Be it noted that “goodbye forever” is not a position I often take. With a few exceptions, if you’re estranged from me, you plausibly will be on the receiving end of an effort at reconciliation at some point, successful or not. That too reflects an Epicurean streak, as the philosopher placed a high value on friendship. Yet nothing that’s happened since January softens my view that the Republican Party poses a threat to the democratic processes and constitutional institutions of the Republic. Thus, “goodbye forever” to my ex-party carries a certain somberness; that no time soon will there be much of a choice in American politics.

Politics isn’t everything. If your emotional states and social-media feeds depend greatly on scoring points against the other side, you’re likely missing out on some critical aspects of life. At the same time, standing apart from politics carries its own downsides.
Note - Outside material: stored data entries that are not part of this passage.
theorem pv_buf_eq (w h : Nat) (h1 : 1 ≤ h) (hcase : 2 ≤ w ∨ h ≤ 2) :
    pvBufFinal w h
      = ([pvTopB w] ++ List.replicate (h - 2) (pvMidB w)
          ++ if 2 ≤ h then [pvTopB w] else []).flatten := by
  have hs3 := pv_stamped3_eq w h h1
  unfold pvBufFinal
  by_cases hw1 : 1 ≤ w
  · rw [if_pos hw1, hs3]
    have hblocks : ∀ b ∈ ([pvTopB w] ++ List.replicate (h - 2) (pvBlk1 w)
        ++ if 2 ≤ h then [pvTopB w] else []), b.length = w + 1 := by
      intro b hb
      simp only [List.mem_append, List.mem_singleton, List.mem_replicate] at hb
      rcases hb with (hb | hb) | hb
      · subst hb; simp [pvTopB]
      · rw [hb.2]; simp [pvBlk1]
      · split_ifs at hb
        · simp only [List.mem_singleton] at hb; subst hb; simp [pvTopB]
        · simp at hb
    rw [pv_stampStride_flatten (w + 1) 0 '#' (by omega) _ hblocks]
    rw [pv_stampStride_flatten (w + 1) (w - 1) '#' (by omega) _ (by
      intro b hb
      simp only [List.mem_map] at hb
      obtain ⟨q, hq, rfl⟩ := hb
      rw [List.length_set]
      exact hblocks q hq)]
    rw [List.map_map]
    congr 1
    simp only [List.map_append, List.map_replicate, List.map_cons, List.map_nil,
      Function.comp_def]
    have htop : ((pvTopB w).set 0 '#').set (w - 1) '#' = pvTopB w := by
      unfold pvTopB
      rw [pv_set_self w 0 '#' _ (by omega), pv_set_self w (w - 1) '#' _ (by omega)]
    rw [htop]
    congr 1
    · congr 1
      rcases Nat.lt_or_ge h 3 with hh3 | hh3
      · rw [show h - 2 = 0 by omega]
        simp
      · have hw2 : 2 ≤ w := by
          rcases hcase with hc | hc
          · exact hc
          · omega
        rw [pv_mid_set w hw2]
    · split_ifs with hh2
      · simp [htop]
      · simp
  · rw [if_neg hw1, hs3]
    have hw0 : w = 0 := by omega
    have hh2 : h ≤ 2 := by
      rcases hcase with hc | hc
      · omega
      · exact hc
    rw [show h - 2 = 0 by omega]
    simp

-- the two sides as character lists
theorem pv_B_toList (width height : Int) (h1 : 1 ≤ height) :
    (create_empty_room_alt width height).toList
      = (pvBufFinal width.toNat height.toNat).dropLast := by
  unfold create_empty_room_alt
  rw [if_neg (by omega)]
  simp

theorem pv_A_toList (width height : Int) (h2 : 2 ≤ height) :
    (create_empty_room width height).toList
      = (List.flatten (([pvHashes width] ++ List.replicate (height - 2).toNat (pvMiddle width)
            ++ [pvHashes width]).map (fun r => r.toList ++ ['\n']))).dropLast := by
  unfold create_empty_room
  simp only []
  rw [pv_foldl_append (fun r => if r = 0 ∨ r = height - 1 then pvHashes width else pvMiddle width)
        (PySem.List.pyRange 0 height 1) [], List.nil_append, pv_rows_eq,
      if_neg (by omega : ¬ height ≤ 0), if_neg (by omega : ¬ height = 1),
      PySem.Str.toList_join]
  rw [show ("\n" : String).toList = ['\n'] from rfl]
  rw [pv_join_blocks _ (by simp)]
  rw [List.map_map]
  rfl

-- ===== VERDICT (by name: the statements are the Claim_ definitions above) =====
theorem create_empty_room_spec : Claim_unchanged_create_empty_room := by
  intro width height _ hD
  by_cases h0 : height ≤ 0
  · unfold create_empty_room create_empty_room_alt
    simp only []
    rw [pv_foldl_append (fun r => if r = 0 ∨ r = height - 1 then pvHashes width else pvMiddle width)
          (PySem.List.pyRange 0 height 1) [], List.nil_append, pv_rows_eq, if_pos h0,
        if_pos h0]
    simp [PySem.Str.join]
  · by_cases hh1 : height = 1
    · subst hh1
      unfold create_empty_room create_empty_room_alt
      simp only []
      rw [pv_foldl_append (fun r => if r = 0 ∨ r = (1:Int) - 1 then pvHashes width else pvMiddle width)
            (PySem.List.pyRange 0 1 1) [], List.nil_append, pv_rows_eq,
          if_neg (by omega : ¬ (1:Int) ≤ 0), if_pos rfl, if_neg (by omega : ¬ (1:Int) ≤ 0)]
      rw [show ((1:Int)).toNat = 1 from rfl, pv_buf_eq width.toNat 1 (by omega) (by omega)]
      rw [if_neg (by omega : ¬ 2 ≤ 1)]
      unfold PySem.Str.join
      congr 1
      rw [show ("\n" : String).toList = ['\n'] from rfl]
      simp [PySem.Chars.join_singleton, pvTopB, pvHashes]
    · -- height ≥ 2
      have h2 : 2 ≤ height := by omega
      have heq : (create_empty_room width height).toList
          = (create_empty_room_alt width height).toList := by
        rw [pv_A_toList width height h2, pv_B_toList width height (by omega)]
        rw [pv_buf_eq width.toNat height.toNat (by omega)
              (by unfold D_create_empty_room at hD; omega)]
        have hrep : List.replicate (height - 2).toNat ((pvMiddle width).toList ++ ['\n'])
            = List.replicate (height.toNat - 2) (pvMidB width.toNat) := by
          rcases Nat.lt_or_ge height.toNat 3 with hh3 | hh3
          · rw [show (height - 2).toNat = 0 by omega, show height.toNat - 2 = 0 by omega]
            simp
          · have hw2 : (2:Int) ≤ width := by unfold D_create_empty_room at hD; omega
            rw [show (height - 2).toNat = height.toNat - 2 by omega]
            congr 1
            simp only [pvMiddle, pvMidB, String.toList_ofList]
            rw [show (width - 2).toNat = width.toNat - 2 by omega]
            simp
        have htop : (pvHashes width).toList ++ ['\n'] = pvTopB width.toNat := by
          simp [pvHashes, pvTopB]
        simp only [List.map_append, List.map_replicate, List.map_cons, List.map_nil,
          htop, hrep, if_pos (show 2 ≤ height.toNat by omega)]
      calc create_empty_room width height
          = String.ofList (create_empty_room width height).toList := by
            rw [String.ofList_toList]
        _ = String.ofList (create_empty_room_alt width height).toList := by rw [heq]
        _ = create_empty_room_alt width height := by rw [String.ofList_toList]

theorem create_empty_room_changed : Claim_changed_create_empty_room := by
  unfold Claim_changed_create_empty_room; decide

theorem create_empty_room_tight : Claim_exact_create_empty_room := by
  intro width height _ hD
  unfold D_create_empty_room at hD
  obtain ⟨hw, hh⟩ := hD
  intro heq
  have heq' := congrArg List.length (congrArg String.toList heq)
  rw [pv_A_toList width height (by omega), pv_B_toList width height (by omega)] at heq'
  have hlb : (pvBufFinal width.toNat height.toNat).length
      = height.toNat * (width.toNat + 1) := by
    unfold pvBufFinal pvStamped3 pvStampStride pvStampRange
    split_ifs <;> simp [List.length_mapIdx]
  have hmidlen : (pvMiddle width).toList.length = 2 := by
    simp [pvMiddle, show (width - 2).toNat = 0 by omega]
  rw [List.length_dropLast, List.length_dropLast, hlb, List.length_flatten,
      List.map_map, List.map_append, List.map_append, List.map_replicate] at heq'
  simp only [List.map_cons, List.map_nil, Function.comp_def, List.length_append,
    List.length_cons, List.length_nil, hmidlen, List.sum_append, List.sum_cons,
    List.sum_nil, List.sum_replicate, smul_eq_mul, pvHashes, String.toList_ofList,
    List.length_replicate] at heq'
  rw [show (height - 2).toNat = height.toNat - 2 by omega] at heq'
  have ht : width.toNat = 0 ∨ width.toNat = 1 := by omega
  rcases ht with ht | ht <;> rw [ht] at heq' <;> omega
It can mean being blindsided when a political issue or trend you’d paid no attention to ends up affecting your life, family or community. It can also mean not knowing which things are now entangled in politics. For example, astronomy’s recently become involved in controversies over a Hawaii telescope opposed by indigenous people, the naming of a planned orbiting telescope, and the science’s supposed connection to “settler colonial white supremacist patriarchy.”

Some figures who influenced me politically in my youth were compelling, in significant part, because they had interests outside of politics. William F. Buckley’s building of the conservative movement was supplemented and enhanced by his ability to draw audiences interested in sailing, skiing, spy novels, classical music and more. Similarly, William Safire’s political punditry came alongside extensive writings on language and other subjects. Buckley and Safire had friends of diverse political views, in contrast to another who influenced me, Norman Podhoretz, whose writings emphasized his fallings-out with ideologically incompatible ex-friends.
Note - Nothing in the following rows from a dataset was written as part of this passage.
-- pv_equiv track=rewrite | github.com/dmitryro/facebook | greedy/seating_arrangements.py | minOverallAwkwardness
-- ===== SOURCE A (Python) =====
-- def minOverallAwkwardness(arr):
--   # Write your code here
--   max_dist = 0
--   arr.sort()
--   for i in range(len(arr)):
--     if i == 0:
--         right = left = arr[0]
--         continue
--     if i % 2 == 0:
--       max_dist = max(max_dist, arr[i] - right)
--       right = arr[i]
--     else:
--       max_dist = max(max_dist, arr[i] - left)
--       left = arr[i]
--   return max_dist
-- ===== SOURCE B (Python) =====
-- def minOverallAwkwardness(arr):
--   # Build the optimal zig-zag circular seating explicitly (evens of the sorted
--   # order going one way round the circle, odds coming back) and measure its
--   # maximum adjacent absolute difference around the circle.
--   arr.sort()
--   seating = arr[::2] + arr[1::2][::-1]
--   rot = seating[1:] + seating[:1]
--   return max([abs(b - a) for a, b in zip(seating, rot)], default=0)
-- ===== Notes on version B (the rewrite author's own statement) =====
-- stated objective: alternative
-- what changed: Instead of A's indexed scan with a parity branch and left/right trackers, B explicitly constructs the zig-zag circular seating (even-indexed sorted values forward, odd-indexed backward) and returns the maximum adjacent absolute difference around that circle.
import Mathlib
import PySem

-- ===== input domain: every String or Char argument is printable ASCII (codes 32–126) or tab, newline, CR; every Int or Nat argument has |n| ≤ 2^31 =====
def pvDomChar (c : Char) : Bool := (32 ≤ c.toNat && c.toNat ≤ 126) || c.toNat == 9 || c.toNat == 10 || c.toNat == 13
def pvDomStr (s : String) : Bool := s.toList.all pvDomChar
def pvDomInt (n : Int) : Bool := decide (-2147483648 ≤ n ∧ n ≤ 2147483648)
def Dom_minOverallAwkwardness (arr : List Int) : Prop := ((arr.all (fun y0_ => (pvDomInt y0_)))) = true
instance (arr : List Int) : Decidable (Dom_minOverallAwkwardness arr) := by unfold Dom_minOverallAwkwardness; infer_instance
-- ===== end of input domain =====

-- B builds the optimal zig-zag circular seating itself (even-indexed sorted values one way round,
-- odd-indexed coming back) and returns the seating's maximum adjacent absolute difference around
-- the circle, instead of A's indexed scan with a parity branch (objective: alternative).
-- Both A and B sort the caller's list in place in Python; the equivalence proved is about the return value.

-- ===== PORT A =====
-- loop body of A: state = (max_dist, left, right); Python's left/right are unassigned before the
-- i = 0 iteration, which always runs first, so the dummy 0s in the initial state are never read
def pvStepA (s : List Int) (st : Int × Int × Int) (i : Int) : Int × Int × Int :=
  if i == 0 then (st.1, PySem.List.pyGetD s 0 0, PySem.List.pyGetD s 0 0)
  else if PySem.Int.mod i 2 == 0 then
    (max st.1 (PySem.List.pyGetD s i 0 - st.2.2), st.2.1, PySem.List.pyGetD s i 0)
  else
    (max st.1 (PySem.List.pyGetD s i 0 - st.2.1), PySem.List.pyGetD s i 0, st.2.2)

def minOverallAwkwardness (arr : List Int) : Int :=
  let s := PySem.List.sorted arr (fun x => x) false
  ((PySem.List.pyRange 0 (s.length : Int) 1).foldl (pvStepA s) (0, 0, 0)).1

-- ===== PORT B =====
-- arr[::2] and arr[1::2] are the step-2 slices; the step literal is nonzero so slice? is never
-- none and '.getD []' is exact; [::-1] is ported as List.reverse (PySem.List.slice?_none_none_neg_one);
-- max(gaps, default=0) is PySem.List.maxD
def minOverallAwkwardness_alt (arr : List Int) : Int :=
  let s := PySem.List.sorted arr (fun x => x) false
  let seating := (PySem.List.slice? s none none 2).getD [] ++
                 ((PySem.List.slice? s (some 1) none 2).getD []).reverse
  let rot := PySem.List.slice seating (some 1) none ++ PySem.List.slice seating none (some 1)
  PySem.List.maxD ((seating.zip rot).map (fun p => |p.2 - p.1|)) (fun x => x) 0

-- ===== PRECONDITION & SPEC =====
def Spec_minOverallAwkwardness (arr : List Int) (out : Int) : Prop := out = minOverallAwkwardness_alt arr
instance (arr : List Int) (out : Int) : Decidable (Spec_minOverallAwkwardness arr out) := by unfold Spec_minOverallAwkwardness; infer_instance

-- ===== CLAIM (what is proved, stated in full; the proofs are below) =====
def Claim_equal_minOverallAwkwardness : Prop := ∀ (arr : List Int), Dom_minOverallAwkwardness arr → Spec_minOverallAwkwardness arr (minOverallAwkwardness arr)

-- ===== LEMMAS AND PROOFS =====

-- a sorted list is monotone at its (defaulted) positions
lemma getD_mono (s : List Int) (hs : s.Pairwise (· ≤ ·)) (p q : Nat) (hpq : p ≤ q)
    (hq : q < s.length) : s.getD p 0 ≤ s.getD q 0 := by
  rw [List.getD_eq_getElem s 0 (by omega), List.getD_eq_getElem s 0 hq]
  rcases Nat.eq_or_lt_of_le hpq with h | h
  · subst h; rfl
  · exact List.pairwise_iff_getElem.mp hs p q (by omega) hq h

-- A's stride-2 gap at index i, and the running-max step over it (proof-side description of A)
def pvStepB (s : List Int) (ans : Int) (i : Int) : Int :=
  max ans (PySem.List.pyGetD s i 0 - PySem.List.pyGetD s (i - 2) 0)
-- one step of B's tagging pass preserves the invariant
theorem pvStepB {n cap : Int} {p : List (List (String × String))}
    {fs cnt : PySem.Dict String Int} {kd : List (Int × List (String × String))}
    (hi : pvInvB n cap p fs cnt kd) (h : List (String × String)) :
    pvInvB n cap (p ++ [h]) (pvBStep n cap (fs, cnt, kd) h).1
      (pvBStep n cap (fs, cnt, kd) h).2.1 (pvBStep n cap (fs, cnt, kd) h).2.2 := by
  obtain ⟨hfs, hcnt, hkd⟩ := hi
  have hnd := pvOrd_nodup p
  by_cases c1 : pvGetSource h ∈ pvOrd p
  · -- already-seen source
    obtain ⟨o1, o2, hsplit⟩ := List.append_of_mem c1
    have hnd' := hnd
    rw [hsplit] at hnd'
    simp [List.nodup_append] at hnd'
    have hs1 : pvGetSource h ∉ o1 := fun hx => (hnd'.2.2 _ hx).1 rfl
    have hs2 : pvGetSource h ∉ o2 := hnd'.2.1.1
    have hget : fs.get? (pvGetSource h) = some ((o1.length : Int)) := pvGet?_of_split hfs hsplit
    have hord : pvOrd (p ++ [h]) = pvOrd p := by rw [pvOrd_concat, if_pos c1]
    have hfull0 : pvFull (p ++ [h]) (pvGetSource h) = pvFull p (pvGetSource h) ++ [h] := by
      rw [pvFull_concat, if_pos rfl]
    have hfullne : ∀ s, s ≠ pvGetSource h → pvFull (p ++ [h]) s = pvFull p s := by
      intro s hss
      rw [pvFull_concat, if_neg (fun he => hss he.symm), List.append_nil]
    have hrank : cnt.getD (pvGetSource h) 0 =
        ((min (pvFull p (pvGetSource h)).length cap.toNat : Nat) : Int) := hcnt _
    by_cases c2 : (pvFull p (pvGetSource h)).length < cap.toNat
    · -- kept: a new entry is appended
      have hcapeq : cap = ((cap.toNat : Nat) : Int) := by omega
      have hranklt : cnt.getD (pvGetSource h) 0 < cap := by rw [hrank, hcapeq]; push_cast; omega
      have hrankF : cnt.getD (pvGetSource h) 0 = ((pvFull p (pvGetSource h)).length : Int) := by
        rw [hrank]; push_cast; omega
      have hstep : pvBStep n cap (fs, cnt, kd) h =
          (fs, cnt.insert (pvGetSource h) (cnt.getD (pvGetSource h) 0 + 1),
            kd ++ [(cnt.getD (pvGetSource h) 0 * n + (o1.length : Int), h)]) := by
        simp only [pvBStep, hget]
        rw [if_pos hranklt]
      rw [hstep]
      refine ⟨by rw [hord]; exact hfs, fun s => ?_, ?_⟩
      · dsimp only
        rw [PySem.Dict.getD_insert]
        by_cases hss : s = pvGetSource h
        · subst hss
          rw [if_pos rfl, hrankF, hfull0]
          simp
          omega
        · rw [if_neg hss, hcnt s, hfullne s hss]
      · -- permutation of the tagged entries
        dsimp only
        have hgrow : pvGrp (p ++ [h]) cap.toNat (pvGetSource h) =
            pvGrp p cap.toNat (pvGetSource h) ++ [h] := by
          rw [pvGrp, hfull0, pvTake_concat, if_pos c2, pvGrp,
            List.take_of_length_le (by omega)]
        have hlengrp : (pvGrp p cap.toNat (pvGetSource h)).length =
            (pvFull p (pvGetSource h)).length := by
          simp [pvGrp]; omega
        have hgrne : ∀ s, s ≠ pvGetSource h →
            pvGrp (p ++ [h]) cap.toNat s = pvGrp p cap.toNat s := by
          intro s hss
          rw [pvGrp, pvGrp, hfullne s hss]
        set e : Int × List (String × String) :=
          (cnt.getD (pvGetSource h) 0 * n + (o1.length : Int), h) with he
        set f := fun q : Int × String =>
          (PySem.List.enumerate (pvGrp p cap.toNat q.2) 0).map (fun x => (x.1 * n + q.1, x.2))
          with hf
        set f' := fun q : Int × String =>
          (PySem.List.enumerate (pvGrp (p ++ [h]) cap.toNat q.2) 0).map
            (fun x => (x.1 * n + q.1, x.2)) with hf'
        have hperm : (pvS (p ++ [h]) cap.toNat n).Perm (pvS p cap.toNat n ++ [e]) := by
          rw [pvS, pvS, hord, hsplit, PySem.List.enumerate_append, PySem.List.enumerate_cons]
          have hdecomp : PySem.List.enumerate o1 0 ++
              (0 + (o1.length : Int), pvGetSource h) :: PySem.List.enumerate o2 (0 + (o1.length : Int) + 1) =
              PySem.List.enumerate o1 0 ++
              ((o1.length : Int), pvGetSource h) :: PySem.List.enumerate o2 ((o1.length : Int) + 1) := by
            simp
          rw [hdecomp]
          apply pvFlatMap_snoc_perm (f := f) (f' := f') (e := e)
          · intro q hq
            have : q.2 ∈ o1 := pvSnd_mem_of_mem_enumerate hq
            rw [hf, hf']
            dsimp only
            rw [hgrne q.2 (fun heq => hs1 (heq ▸ this))]
          · intro q hq
            have : q.2 ∈ o2 := pvSnd_mem_of_mem_enumerate hq
            rw [hf, hf']
            dsimp only
            rw [hgrne q.2 (fun heq => hs2 (heq ▸ this))]
          · rw [hf, hf']
            dsimp only
            rw [hgrow, PySem.List.enumerate_append, List.map_append]
            simp only [PySem.List.enumerate_cons, PySem.List.enumerate_nil, List.map_cons,
              List.map_nil]
            rw [he, hrankF, hlengrp]
            simp
        exact (hkd.append_right [e]).trans hperm.symm
    · -- cap reached (or nonpositive cap): nothing is appended
      have hranknlt : ¬ cnt.getD (pvGetSource h) 0 < cap := by
        rw [hrank]
        by_cases hc : 0 < cap
        · have : cap = ((cap.toNat : Nat) : Int) := by omega
          rw [this]; push_cast; omega
        · push_cast; omega
      have hstep : pvBStep n cap (fs, cnt, kd) h = (fs, cnt, kd) := by
        simp only [pvBStep, hget]
        rw [if_neg hranknlt]
      rw [hstep]
      refine ⟨by rw [hord]; exact hfs, fun s => ?_, ?_⟩
      · dsimp only
        by_cases hss : s = pvGetSource h
        · subst hss
          rw [hcnt _, hfull0]
          simp
          omega
        · rw [hcnt s, hfullne s hss]
      · dsimp only
        have hSeq : pvS (p ++ [h]) cap.toNat n = pvS p cap.toNat n := by
          rw [pvS, pvS, hord]
          apply List.flatMap_congr
          intro q _
          by_cases hss : q.2 = pvGetSource h
          · have hgr : pvGrp (p ++ [h]) cap.toNat q.2 = pvGrp p cap.toNat q.2 := by
              rw [hss, pvGrp, pvGrp, hfull0, pvTake_concat, if_neg c2]
            rw [hgr]
          · rw [pvGrp, pvGrp, hfullne q.2 hss]
        rw [hSeq]
        exact hkd
  · -- new source
    have hget : fs.get? (pvGetSource h) = none := by
      rw [PySem.Dict.get?_eq_none_iff_not_mem_keys, pvKeys_of_items hfs]
      exact c1
    have hsize : fs.size = (pvOrd p).length := by
      show fs.items.length = (pvOrd p).length
      rw [hfs, List.length_map, PySem.List.length_enumerate]
    have hfullnil : pvFull p (pvGetSource h) = [] := pvFull_nil_of_not_mem c1
    have hord : pvOrd (p ++ [h]) = pvOrd p ++ [pvGetSource h] := by
      rw [pvOrd_concat, if_neg c1]
    have hfull0 : pvFull (p ++ [h]) (pvGetSource h) = [h] := by
      rw [pvFull_concat, if_pos rfl, hfullnil, List.nil_append]
    have hfullne : ∀ s, s ≠ pvGetSource h → pvFull (p ++ [h]) s = pvFull p s := by
      intro s hss
      rw [pvFull_concat, if_neg (fun he => hss he.symm), List.append_nil]
    have hcon : fs.contains (pvGetSource h) = false := by
      rw [PySem.Dict.contains_eq_decide_mem_keys, pvKeys_of_items hfs]
      simpa using c1
    have hitems' : (fs.insert (pvGetSource h) ((fs.size : Nat) : Int)).items =
        (PySem.List.enumerate (pvOrd (p ++ [h])) 0).map (fun q => (q.2, q.1)) := by
      rw [PySem.Dict.items_insert_of_not_contains fs _ hcon, hfs, hord,
        PySem.List.enumerate_append]
      simp only [PySem.List.enumerate_cons, PySem.List.enumerate_nil, List.map_append,
        List.map_cons, List.map_nil]
      rw [hsize]
      simp
    have hrank0 : cnt.getD (pvGetSource h) 0 = 0 := by
      rw [hcnt _, hfullnil]
      simp
    by_cases c3 : 0 < cap
    · -- kept (cap positive): new source gets index |pvOrd p|, rank 0
      have hcap1 : 1 ≤ cap.toNat := by omega
      have hstep : pvBStep n cap (fs, cnt, kd) h =
          (fs.insert (pvGetSource h) ((fs.size : Nat) : Int),
            cnt.insert (pvGetSource h) (cnt.getD (pvGetSource h) 0 + 1),
            kd ++ [(cnt.getD (pvGetSource h) 0 * n + ((fs.size : Nat) : Int), h)]) := by
        simp only [pvBStep, hget]
        rw [if_pos (by rw [hrank0]; omega)]
      rw [hstep]
      refine ⟨hitems', fun s => ?_, ?_⟩
      · dsimp only
        rw [PySem.Dict.getD_insert]
        by_cases hss : s = pvGetSource h
        · subst hss
          rw [if_pos rfl, hrank0, hfull0]
          simp
          omega
        · rw [if_neg hss, hcnt s, hfullne s hss]
      · dsimp only
        have hgrnew : pvGrp (p ++ [h]) cap.toNat (pvGetSource h) = [h] := by
          rw [pvGrp, hfull0, List.take_of_length_le (by simp; omega)]
        have hSeq : pvS (p ++ [h]) cap.toNat n =
            pvS p cap.toNat n ++ [(0 * n + ((pvOrd p).length : Int), h)] := by
          rw [pvS, pvS, hord, PySem.List.enumerate_append, List.flatMap_append]
          congr 1
          · apply List.flatMap_congr
            intro q hq
            have hm : q.2 ∈ pvOrd p := pvSnd_mem_of_mem_enumerate hq
            have hss : q.2 ≠ pvGetSource h := fun he => c1 (he ▸ hm)
            rw [pvGrp, pvGrp, hfullne q.2 hss]
          · simp only [PySem.List.enumerate_cons, PySem.List.enumerate_nil, List.flatMap_cons,
              List.flatMap_nil]
            rw [hgrnew]
            simp [PySem.List.enumerate_cons]
        rw [hSeq, hrank0, hsize]
        exact hkd.append_right _
    · -- cap ≤ 0: first_seen still records the source but nothing is kept
      have hcap0 : cap.toNat = 0 := by omega
      have hstep : pvBStep n cap (fs, cnt, kd) h =
          (fs.insert (pvGetSource h) ((fs.size : Nat) : Int), cnt, kd) := by
        simp only [pvBStep, hget]
        rw [if_neg (by rw [hrank0]; omega)]
      rw [hstep]
      refine ⟨hitems', fun s => ?_, ?_⟩
      · dsimp only
        by_cases hss : s = pvGetSource h
        · subst hss
          rw [hrank0, hfull0, hcap0]
          simp
        · rw [hcnt s, hfullne s hss]
      · dsimp only
        have hSeq : pvS (p ++ [h]) cap.toNat n = pvS p cap.toNat n := by
          rw [pvS, pvS, hord, PySem.List.enumerate_append, List.flatMap_append]
          have hnilcol : pvGrp (p ++ [h]) cap.toNat (pvGetSource h) = [] := by
            rw [pvGrp, hcap0, List.take_zero]
          have h2 : (PySem.List.enumerate [pvGetSource h]
              (0 + ((pvOrd p).length : Int))).flatMap
              (fun q => (PySem.List.enumerate (pvGrp (p ++ [h]) cap.toNat q.2) 0).map
                (fun e => (e.1 * n + q.1, e.2))) = [] := by
            simp [PySem.List.enumerate_cons, hnilcol]
          rw [h2, List.append_nil]
          apply List.flatMap_congr
          intro q hq
          have hm : q.2 ∈ pvOrd p := pvSnd_mem_of_mem_enumerate hq
          have hss : q.2 ≠ pvGetSource h := fun he => c1 (he ▸ hm)
          rw [pvGrp, pvGrp, hfullne q.2 hss]
        rw [hSeq]
        exact hkd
Epicurus opened his Garden to women and slaves, contrary to the hierarchical and exclusive Athenian ethos of the time. He believed anyone who wanted to study philosophy should be allowed to do so. Those were political views, even if he wasn’t stating them in the Agora. So too were his beliefs that people’s fears of gods and death were responsible for much suffering and should be avoided. Epicurus’ name has come to be associated with pleasure, exemplified by such things as wine connoisseurship, but his focus was on tranquility rather than sensation.

It’s been pleasurable being an Epicurean for a few months, not following politics with the closeness and alarm that I did during the Trump years; spending evenings watching Korean and Japanese movies on streaming TV rather than Rachel Maddow and Lawrence O’Donnell on cable. Still, I know that the boundaries between political and non-political are neither well-marked nor stable; that staying out of the fray leads to its own problems. There may be no escaping politics, but taking a break from it now and then is conducive to happiness.